1 — The Conversation Beneath a Dying Sky

[Astral Echoes Registered]

Echo — He Who Rebuilt the World

Echo — The God Who Sacrificed for Lesser Beings

Echo — Fate's Enemy

The crimson light didn't become a screen; it became resonance—a slow vibration that made thought itself bend.

No glyphs. No numbers. Only the universe reciting my existence in its own tongue as the new Astral System spun up and latched into Earth's bones.

I smiled—thin, exhausted, satisfied. The cycle had reset; the lattice of dungeons would harden humanity until I could return in full.

But my vessel—this stitched-together shell of nerves and oath—was fragile. Divinity bled through me with every breath. I drifted between matter and concept, rebuilding sinew and bone like a mason replacing bricks on a spinning tower.

"You have five years before the barrier falters," said a voice that made the dust forget its weight.

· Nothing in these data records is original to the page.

lemma altRunEnd_eq (lst : List Int) (i : Nat) :
    ∀ j e, j ≤ e → e ≤ lst.length →
      (∀ k, j ≤ k → k < e → lst.getD k 0 = lst.getD i 0) →
      (e = lst.length ∨ lst.getD e 0 ≠ lst.getD i 0) →
      altRunEnd lst i j = e := by
  have H : ∀ d j e, e - j ≤ d → j ≤ e → e ≤ lst.length →
      (∀ k, j ≤ k → k < e → lst.getD k 0 = lst.getD i 0) →
      (e = lst.length ∨ lst.getD e 0 ≠ lst.getD i 0) →
      altRunEnd lst i j = e := by
    intro d
    induction d with
    | zero =>
      intro j e h1 h2 h3 _ h5
      have hje : j = e := by omega
      subst hje
      rw [altRunEnd, dif_neg]
      rintro ⟨hlt, heq⟩
      rcases h5 with h5 | h5
      · omega
      · exact h5 heq
    | succ d ih =>
      intro j e h1 h2 h3 h4 h5
      rcases eq_or_lt_of_le h2 with rfl | hlt
      · rw [altRunEnd, dif_neg]
        rintro ⟨hl, heq⟩
        rcases h5 with h5 | h5
        · omega
        · exact h5 heq
      · rw [altRunEnd, dif_pos ⟨by omega, h4 j le_rfl hlt⟩]
        exact ih (j + 1) e (by omega) (by omega) h3 (fun k hk1 hk2 => h4 k (by omega) hk2) h5
  intro j e h1 h2 h3 h4
  exact H (e - j) j e le_rfl h1 h2 h3 h4

lemma go_nil (lst : List Int) (c : Int) : find_consecutive_xo_go lst [] c = none := rfl

lemma go_cons (lst : List Int) (rest : List (Int × Int)) (idx star count prev : Int)
    (hpg : PySem.List.pyGet? lst (idx - 1) = some prev) :
    find_consecutive_xo_go lst ((idx, star) :: rest) count =
      if star = prev ∧ star ≠ 0 then
        (if count + 1 ≥ 5 then some star else find_consecutive_xo_go lst rest (count + 1))
      else find_consecutive_xo_go lst rest 1 := by
  simp only [find_consecutive_xo_go, hpg]

lemma altLoop_eq (lst : List Int) (i : Nat) (h : i < lst.length) :
    altLoop lst i =
      if lst.getD i 0 ≠ 0 ∧ 5 ≤ ((altRunEnd lst i i : Nat) : Int) - (i : Int) then
        some (lst.getD i 0)
      else altLoop lst (altRunEnd lst i i) := by
  rw [altLoop, dif_pos h]

lemma altLoop_none (lst : List Int) (i : Nat) (h : ¬ i < lst.length) :
    altLoop lst i = none := by
  rw [altLoop, dif_neg h]

lemma main_lemma (lst : List Int) :
    ∀ m i, lst.length - i = m → 1 ≤ i → i ≤ lst.length →
      ((∀ c : Nat, 1 ≤ c → c ≤ 4 → c ≤ i →
          (∀ k, i - c ≤ k → k < i → lst.getD k 0 = lst.getD (i - c) 0) →
          (i - c = 0 ∨ lst.getD (i - c - 1) 0 ≠ lst.getD (i - c) 0) →
          lst.getD (i - c) 0 ≠ 0 →
          find_consecutive_xo_go lst (pairsFrom lst i) (c : Int) = altLoop lst (i - c))
       ∧
       (lst.getD (i - 1) 0 = 0 →
          ∀ r, r < i →
            (∀ k, r ≤ k → k < i → lst.getD k 0 = 0) →
            (r = 0 ∨ lst.getD (r - 1) 0 ≠ 0) →
            find_consecutive_xo_go lst (pairsFrom lst i) 1 = altLoop lst r)) := by
  intro m
  induction m with
  | zero =>
    intro i hm h1 hn
    have hin : i = lst.length := by omega
    subst hin
    rw [pairsFrom_nil lst le_rfl]
    constructor
    · intro c hc1 hc4 hci hrun _ _
      have hr : lst.length - c < lst.length := by omega
      have he : altRunEnd lst (lst.length - c) (lst.length - c) = lst.length :=
        altRunEnd_eq lst _ _ _ (by omega) le_rfl (fun k hk1 hk2 => hrun k hk1 hk2) (Or.inl rfl)
      rw [altLoop_eq lst _ hr, he, if_neg, altLoop_none lst _ (lt_irrefl _), go_nil]
      rintro ⟨-, h5⟩
      omega
    · intro _ r hrlt hzeros _
      have hgr : lst.getD r 0 = 0 := hzeros r le_rfl hrlt
      have he : altRunEnd lst r r = lst.length :=
        altRunEnd_eq lst r r lst.length (by omega) le_rfl
          (fun k hk1 hk2 => by rw [hzeros k hk1 hk2, hgr]) (Or.inl rfl)
      rw [altLoop_eq lst r (by omega), he, if_neg, altLoop_none lst _ (lt_irrefl _), go_nil]
      rintro ⟨hne, -⟩
      exact hne hgr
  | succ m ih =>
    intro i hm h1 hn
    have hilt : i < lst.length := by omega
    have hpg : PySem.List.pyGet? lst ((i : Int) - 1) = some (lst.getD (i - 1) 0) := by
      have h' : (i : Int) - 1 = ((i - 1 : Nat) : Int) := by omega
      rw [h', PySem.List.pyGet?_natCast, List.getElem?_eq_getElem (by omega),
          List.getD_eq_getElem lst 0 (by omega)]
    rw [pairsFrom_cons lst i hilt]
    constructor
    · -- inside (or at the start of) a run of a nonzero value
      intro c hc1 hc4 hci hrun hstart hnz
      have hprev : lst.getD (i - 1) 0 = lst.getD (i - c) 0 := hrun (i - 1) (by omega) (by omega)
      rw [go_cons lst _ _ _ _ _ hpg]
      by_cases hb : lst.getD i 0 = lst.getD (i - 1) 0 ∧ lst.getD i 0 ≠ 0
      · rw [if_pos hb]
        by_cases hc5 : c = 4
        · subst hc5
          rw [if_pos (by norm_num)]
          have hge : i + 1 ≤ altRunEnd lst (i - 4) (i - 4) :=
            altRunEnd_ge lst (i - 4) (i - 4) (i + 1) (by omega) (by omega)
              (fun k hk1 hk2 => by
                rcases Nat.lt_or_ge k i with hk | hk
                · exact hrun k hk1 hk
                · have hki : k = i := by omega
                  subst hki
                  rw [hb.1, hprev])
          rw [altLoop_eq lst _ (by omega : i - 4 < lst.length),
              if_pos ⟨hnz, by omega⟩, hb.1, hprev]
        · rw [if_neg (by omega)]
          have hcast : (c : Int) + 1 = ((c + 1 : Nat) : Int) := by push_cast; ring
          rw [hcast]
          have hnext := (ih (i + 1) (by omega) (by omega) (by omega)).1 (c + 1)
            (by omega) (by omega) (by omega)
            (fun k hk1 hk2 => by
              rcases Nat.lt_or_ge k i with hk | hk
              · have h' : i + 1 - (c + 1) = i - c := by omega
                rw [h']
                exact hrun k (by omega) hk
              · have hki : k = i := by omega
                subst hki
                have h' : k + 1 - (c + 1) = k - c := by omega
                rw [h', hb.1, hprev])
            (by
              have h' : i + 1 - (c + 1) = i - c := by omega
              rw [h']
              exact hstart)
            (by
              have h' : i + 1 - (c + 1) = i - c := by omega
              rw [h']
              exact hnz)
          have h' : i + 1 - (c + 1) = i - c := by omega
          rw [h'] at hnext
          exact hnext
      · rw [if_neg hb]
        have hne : lst.getD i 0 ≠ lst.getD (i - c) 0 := by
          intro hEq
          exact hb ⟨by rw [hEq, hprev], by rw [hEq]; exact hnz⟩
        have he : altRunEnd lst (i - c) (i - c) = i :=
          altRunEnd_eq lst (i - c) (i - c) i (by omega) (by omega)
            (fun k hk1 hk2 => hrun k hk1 hk2) (Or.inr (fun hEq => hne hEq))
        rw [altLoop_eq lst _ (by omega : i - c < lst.length), he,
            if_neg (by rintro ⟨-, h5⟩; omega)]
        by_cases hz : lst.getD i 0 = 0
        · exact (ih (i + 1) (by omega) (by omega) (by omega)).2
            (by simpa using hz) i (by omega)
            (fun k hk1 hk2 => by
              have hki : k = i := by omega
              subst hki; exact hz)
            (Or.inr (by rw [hprev]; exact hnz))
        · have hnext := (ih (i + 1) (by omega) (by omega) (by omega)).1 1
            (by omega) (by omega) (by omega)
            (fun k hk1 hk2 => by
              have hki : k = i := by omega
              subst hki
              have h' : k + 1 - 1 = k := by omega
              rw [h'])
            (by
              right
              have h' : i + 1 - 1 = i := by omega
              rw [h']
              have h'' : i - 1 = i - 1 := rfl
              intro hEq
              exact hne (by rw [← hEq, hprev])
              )
            (by
              have h' : i + 1 - 1 = i := by omega
              rw [h']
              exact hz)
          have h' : i + 1 - 1 = i := by omega
          rw [h'] at hnext
          simpa using hnext
    · -- the previous element is 0: we are walking through (or just past) a zero run
      intro hz0 r hrlt hzeros hstart
      have hgr : lst.getD r 0 = 0 := hzeros r le_rfl hrlt
      rw [go_cons lst _ _ _ _ _ hpg]
      rw [if_neg (by rintro ⟨hEq, hne⟩; exact hne (by rw [hEq, hz0]))]
      by_cases hz : lst.getD i 0 = 0
      · exact (ih (i + 1) (by omega) (by omega) (by omega)).2
          (by simpa using hz) r (by omega)
          (fun k hk1 hk2 => by
            rcases Nat.lt_or_ge k i with hk | hk
            · exact hzeros k hk1 hk
            · have hki : k = i := by omega
              subst hki; exact hz)
          hstart
      · have he : altRunEnd lst r r = i :=
          altRunEnd_eq lst r r i (by omega) (by omega)
            (fun k hk1 hk2 => by rw [hzeros k hk1 hk2, hgr])
            (Or.inr (fun hEq => hz (by rw [hEq, hgr])))
        rw [altLoop_eq lst r (by omega), he,
            if_neg (by rintro ⟨hne, -⟩; exact hne hgr)]
        have hnext := (ih (i + 1) (by omega) (by omega) (by omega)).1 1
          (by omega) (by omega) (by omega)
          (fun k hk1 hk2 => by
            have hki : k = i := by omega
            subst hki
            have h' : k + 1 - 1 = k := by omega
            rw [h'])
          (by
            right
            have h' : i + 1 - 1 = i := by omega
            rw [h']
            intro hEq
            exact hz (by rw [← hEq, hz0]))
          (by
            have h' : i + 1 - 1 = i := by omega
            rw [h']
            exact hz)
        have h' : i + 1 - 1 = i := by omega
        rw [h'] at hnext
        simpa using hnext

I flicked my hand to swat the speaker away. Wind ripped over the ridge—and folded around a figure instead of moving it.

Gaia.

Robes the color of rain-dark soil, hair like living forest, a beauty lethal enough to end wars if she still cared about mortals. Space refused to hold shape where she stood.

"Don't start," I said. "The dungeons will hold. Our bargain ends the day the barrier breaks."

Her gaze cut through me. "You speak like a sovereign while dripping power you can't afford to waste. Put it away."

Black radiance slipped free before I could stop it. The world flinched and raised a barrier around us on instinct—air turning to glass, light bending as if it had been caught misbehaving.

"If you still held your second core," she went on, "you could posture. Now you only erode what's left."

Pressure rolled out from her. Bones creaked, then cracked. I healed as they broke, funneling life-force through a vessel that objected to being divine at all.

"That pride will break you again," she said, voice finally softening. She opened her hand.

A crown of stone rested on her palm, an emerald pulsing at its heart. Beside it lay a seed—small, black, faintly luminous, breathing with the slow rhythm of Death itself.

"If you fail this time," she warned, "the cycle ends. Not in light. In silence."

Anger guttered out of me like a candle under sudden wind. "Then let silence learn my name."

The wind sifted her edges back into nothing. Only the crown remained in my hand, and the echo of her warning stitched into the air.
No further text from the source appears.